DGXX enters the first week of June with a freshly announced $35 million commitment to purchase Nvidia's next-generation Vera Rubin GPU platform — a deal that dominated headlines on June 3 and pulled the stock sharply off its recent highs, even as the underlying short positioning is quietly easing.
The catalyst is hard to ignore. Digi Power X announced it will deploy $35 million toward Nvidia Vera Rubin hardware to expand its NeoCloudz GPU-as-a-Service operation. The stock had already more than doubled over the prior month — up 115% — before pulling back 3% on June 2 alone, and a further 2% across the week. The parallel US Nasdaq listing (DGXX) moved almost in lockstep, off 3% on the day and nearly 3% on the week, confirming this is company-specific noise rather than sector drift. By contrast, HUT gained 18% on the week and KEEL jumped nearly 20%, suggesting the broader crypto-power-compute cohort remained buoyant — making DGXX's relative underperformance stand out.

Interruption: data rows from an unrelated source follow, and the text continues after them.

-- pv_equiv track=rewrite | github.com/jerhardt1/QTools | qLattice.py | getMaxValues
-- ===== SOURCE A (Python) =====
-- def getMaxValues(input_list):
--     ValuesX = []
--     ValuesY = []
--     ValuesZ = []
--
--     # put x, y and z vectors in seperate lists
--     for v in input_list:
--         ValuesX.append((v[0]))
--         ValuesY.append((v[1]))
--         ValuesZ.append((v[2]))
--
--     maxX = max(ValuesX)
--     maxY = max(ValuesY)
--     maxZ = max(ValuesZ)
--
--     return maxX,maxY,maxZ
-- ===== SOURCE B (Python) =====
-- def getMaxValues(input_list):
--     # single pass: running maxima of the three components; no intermediate lists
--     it = iter(input_list)
--     try:
--         maxX, maxY, maxZ = next(it)
--     except StopIteration:
--         raise ValueError("max() arg is an empty sequence")
--     for x, y, z in it:
--         if x > maxX: maxX = x
--         if y > maxY: maxY = y
--         if z > maxZ: maxZ = z
--     return maxX, maxY, maxZ
-- ===== Notes on version B (the rewrite author's own statement) =====
-- stated objective: alternative
-- what changed: Replaces the three list-building passes plus three max() calls with one single pass keeping running maxima of the three components, with no intermediate lists.
import Mathlib
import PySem

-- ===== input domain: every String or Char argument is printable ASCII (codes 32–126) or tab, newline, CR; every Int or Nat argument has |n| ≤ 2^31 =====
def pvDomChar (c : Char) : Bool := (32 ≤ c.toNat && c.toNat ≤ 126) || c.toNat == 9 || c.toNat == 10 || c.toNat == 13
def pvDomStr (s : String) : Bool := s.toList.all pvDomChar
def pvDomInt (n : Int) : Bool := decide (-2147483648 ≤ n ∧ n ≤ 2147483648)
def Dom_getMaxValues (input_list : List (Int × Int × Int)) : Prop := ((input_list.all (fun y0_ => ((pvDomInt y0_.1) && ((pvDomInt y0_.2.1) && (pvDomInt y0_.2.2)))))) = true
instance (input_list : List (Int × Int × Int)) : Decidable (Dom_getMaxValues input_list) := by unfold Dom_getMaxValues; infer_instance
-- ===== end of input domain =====

-- B replaces A's three list-building passes + three max() calls with a single pass of
-- running component maxima; equal return value on every nonempty list (Pre_ excludes [],
-- where both Pythons raise).

-- ===== PORT A =====
def getMaxValues (input_list : List (Int × Int × Int)) : Int × Int × Int :=
  -- the for-loop appending to ValuesX/ValuesY/ValuesZ, as a fold over the same state
  let lists := input_list.foldl
    (fun (acc : List Int × List Int × List Int) v =>
      (acc.1 ++ [v.1], acc.2.1 ++ [v.2.1], acc.2.2 ++ [v.2.2]))
    ([], [], [])
  -- max(...) raises ValueError on an empty list; Pre_ excludes that, .getD 0 is unreachable there
  let maxX := (PySem.List.max? lists.1 (fun y => y)).getD 0
  let maxY := (PySem.List.max? lists.2.1 (fun y => y)).getD 0
  let maxZ := (PySem.List.max? lists.2.2 (fun y => y)).getD 0
  (maxX, maxY, maxZ)

-- ===== PORT B =====
def getMaxValues_alt (input_list : List (Int × Int × Int)) : Int × Int × Int :=
  match input_list with
  | [] => (0, 0, 0)   -- Source B raises ValueError here; outside Pre_
  | v :: rest =>
    rest.foldl
      (fun (a : Int × Int × Int) w =>
        (if w.1 > a.1 then w.1 else a.1,
         if w.2.1 > a.2.1 then w.2.1 else a.2.1,
         if w.2.2 > a.2.2 then w.2.2 else a.2.2))
      v

-- ===== PRECONDITION & SPEC =====
-- A raises ValueError (max of empty list) on []; Source B raises there too.
def Pre_getMaxValues (input_list : List (Int × Int × Int)) : Prop := input_list ≠ []
instance (input_list : List (Int × Int × Int)) : Decidable (Pre_getMaxValues input_list) := by
  unfold Pre_getMaxValues; infer_instance
def pvWitness_getMaxValues : (List (Int × Int × Int)) := [(1, 2, 3), (4, 0, -1)]
def Spec_getMaxValues (input_list : List (Int × Int × Int)) (out : Int × Int × Int) : Prop := out = getMaxValues_alt input_list
instance (input_list : List (Int × Int × Int)) (out : Int × Int × Int) : Decidable (Spec_getMaxValues input_list out) := by unfold Spec_getMaxValues; infer_instance

-- ===== CLAIM (what is proved, stated in full; the proofs are below) =====
def Claim_equal_getMaxValues : Prop := ∀ (input_list : List (Int × Int × Int)), Dom_getMaxValues input_list → Pre_getMaxValues input_list → Spec_getMaxValues input_list (getMaxValues input_list)

-- ===== LEMMAS AND PROOFS =====

lemma build_lists (xs : List (Int × Int × Int)) (ax ay az : List Int) :
    xs.foldl
      (fun (acc : List Int × List Int × List Int) v =>
        (acc.1 ++ [v.1], acc.2.1 ++ [v.2.1], acc.2.2 ++ [v.2.2]))
      (ax, ay, az)
    = (ax ++ xs.map (·.1), ay ++ xs.map (·.2.1), az ++ xs.map (·.2.2)) := by
  induction xs generalizing ax ay az with
  | nil => simp
  | cons v t ih => simp [List.foldl_cons, ih]

lemma if_gt_eq_max (a b : Int) : (if b > a then b else a) = max a b := by
  rw [max_def]; split_ifs <;> omega

lemma alt_fold (rest : List (Int × Int × Int)) (a : Int × Int × Int) :
    rest.foldl
      (fun (a : Int × Int × Int) w =>
        (if w.1 > a.1 then w.1 else a.1,
         if w.2.1 > a.2.1 then w.2.1 else a.2.1,
         if w.2.2 > a.2.2 then w.2.2 else a.2.2))
      a
    = ((rest.map (·.1)).foldl max a.1,
       (rest.map (·.2.1)).foldl max a.2.1,
       (rest.map (·.2.2)).foldl max a.2.2) := by
  induction rest generalizing a with
  | nil => simp
  | cons w t ih =>
    rw [List.foldl_cons, ih]
    simp only [List.map_cons, List.foldl_cons, if_gt_eq_max]

-- ===== VERDICT (by name: the statement is the Claim_ definition above) =====
theorem getMaxValues_spec : Claim_equal_getMaxValues := by
  intro input_list _ hpre
  unfold Spec_getMaxValues getMaxValues getMaxValues_alt
  match input_list with
  | [] => exact absurd rfl hpre
  | v :: rest =>
    simp only [build_lists, alt_fold, List.nil_append, List.map_cons,
      PySem.List.max?_id_cons, Option.getD_some]
-- ===== PORT B =====
-- builds B's prefix-count list: returns (pref, c) with pref[i] = #peaks among A[:i], c = pref[len A]
def pvPref (pk : PySem.Set Int) (A : List Int) : List Int × Int :=
  A.foldl (fun st x =>
    let c := if PySem.Set.contains pk x then st.2 + 1 else st.2
    (st.1 ++ [c], c)) ([0], 0)

-- loop body of B's 'for d in divs' loop
def pvStepB (pref : List Int) (c : Int) (n : Int) (best : Int) (d : Int) : Int :=
  if d == 1 then
    if 0 < c then max best 1 else best
  else if 1 < d then
    let blocks : Int := -(PySem.Int.floordiv (-n) d)
    if (PySem.List.pyRange 0 blocks 1).all (fun j =>
        decide (PySem.List.pyGetD pref (j * d) 0 < PySem.List.pyGetD pref (min n ((j + 1) * d)) 0))
    then max best blocks else best
  else best

def peaks_in_slices_alt (peaks : List Int) (divs : List Int) (A : List Int) : Int :=
  let n : Int := (A.length : Int)
  let pk : PySem.Set Int := PySem.Set.ofList peaks
  let pc := pvPref pk A
  divs.foldl (pvStepB pc.1 pc.2 n) 0

-- ===== PRECONDITION & SPEC =====
-- Pre_ excludes divisor lists containing 0, on which Python A raises ValueError (range() step 0).
def Pre_peaks_in_slices (peaks : List Int) (divs : List Int) (A : List Int) : Prop :=
  (0 : Int) ∉ divs
instance (peaks : List Int) (divs : List Int) (A : List Int) : Decidable (Pre_peaks_in_slices peaks divs A) := by unfold Pre_peaks_in_slices; infer_instance

def pvWitness_peaks_in_slices : List Int × List Int × List Int := ([3, 5], [1, 2, 3], [1, 3, 2, 5, 4, 3])

def Spec_peaks_in_slices (peaks : List Int) (divs : List Int) (A : List Int) (out : Int) : Prop := out = peaks_in_slices_alt peaks divs A
instance (peaks : List Int) (divs : List Int) (A : List Int) (out : Int) : Decidable (Spec_peaks_in_slices peaks divs A out) := by unfold Spec_peaks_in_slices; infer_instance

-- ===== CLAIM (what is proved, stated in full; the proofs are below) =====
def Claim_equal_peaks_in_slices : Prop := ∀ (peaks : List Int) (divs : List Int) (A : List Int), Dom_peaks_in_slices peaks divs A → Pre_peaks_in_slices peaks divs A → Spec_peaks_in_slices peaks divs A (peaks_in_slices peaks divs A)
-- ===== LEMMAS AND PROOFS =====

def pvP (peaks : List Int) : Int → Bool := fun x => decide (x ∈ peaks)

theorem pvContains_eq (peaks : List Int) (x : Int) :
    PySem.Set.contains (PySem.Set.ofList peaks) x = pvP peaks x := by
  simp [pvP, PySem.Set.mem_ofList]

theorem pvChunkTest (peaks s : List Int) :
    (PySem.Set.len (PySem.Set.diff (PySem.Set.ofList s) (PySem.Set.ofList peaks)) <
      PySem.Set.len (PySem.Set.ofList s)) ↔ 0 < s.countP (pvP peaks) := by
  simp only [PySem.Set.len, PySem.Set.diff, Nat.cast_lt]
  rw [List.length_filter_lt_length_iff_exists, List.countP_pos_iff]
  constructor
  · rintro ⟨x, hx, hq⟩
    refine ⟨x, (PySem.Set.mem_ofList s x).mp hx, ?_⟩
    simpa [pvContains_eq, pvP] using hq
  · rintro ⟨x, hx, hq⟩
    refine ⟨x, (PySem.Set.mem_ofList s x).mpr hx, ?_⟩
    simpa [pvContains_eq, pvP] using hq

The short book on DGXX has been retreating. SI now runs at 6.2% of the free float, down from a peak near 7.6% in late May. Short interest on the NEOE-listed DGX vehicle is negligible — just 0.14% of float — and continues to fall. On the Nasdaq side, availability has loosened dramatically. After hitting its tightest point of the past year at 25.6% on May 15 — meaning fewer than one share was available to borrow for every three already shorted — the lending market has opened back up. Availability now reads 200%, roughly back to levels seen in late April, suggesting shorts have returned stock and the squeeze pressure of mid-May has dissipated. Cost to borrow has also unwound. It was nearly 2% in late April, peaked again at 1.97% on May 7, and has now fallen to just 0.89% — the lowest level in the 30-day window. The ORTEX short score of 41.9 sits in the lower half of the 0-100 range and has trended down over the past two weeks from 45.3 on May 21. That composite tells a consistent story: short sellers are backing away, not adding.
The institutional register adds some texture. Citadel Advisors built a position of 3.55 million shares, adding 3.36 million in the most recent reported period through May 5 — one of the most aggressive single-holder builds on the cap table. Vennlight Capital added 1.17 million shares through March. These moves sit against a backdrop where the President, Alec Menachem Amar, sold shares across three transactions in April and May at prices ranging from C$2.25 to C$3.56 — well below the current CAD 10.86 — capturing gains from the earlier part of the rally. The net 90-day insider figure looks positive in share terms due to February awards to the CEO, CFO, and directors, but the cash-sale pattern from the President is the more telling behavioural signal.
The earnings history carries a useful data point. Q1 2026 results reported on May 15 delivered the company's first AI-linked revenue and closed with $125 million in cash on the balance sheet — though the company still posted a net loss of US$4.7 million for the quarter. The stock moved 5.7% higher the day after the print and held those gains over the following five days, ending the week 9.7% above the pre-earnings close. The next scheduled event is August 14. Valuation data is stale — the most recent EV figure dates to December 2025 — so multiples-based framing is not reliable here and has been omitted.
A class action lawsuit filed May 29 adds a further overhang the $35 million Nvidia commitment does not resolve on its own. With shorts exiting, availability loose, and the borrow cost near its recent floor, the setup heading into summer is less about squeeze dynamics and more about whether the Vera Rubin GPU commitment — and the August earnings it feeds into — justifies the stock's 115% one-month run.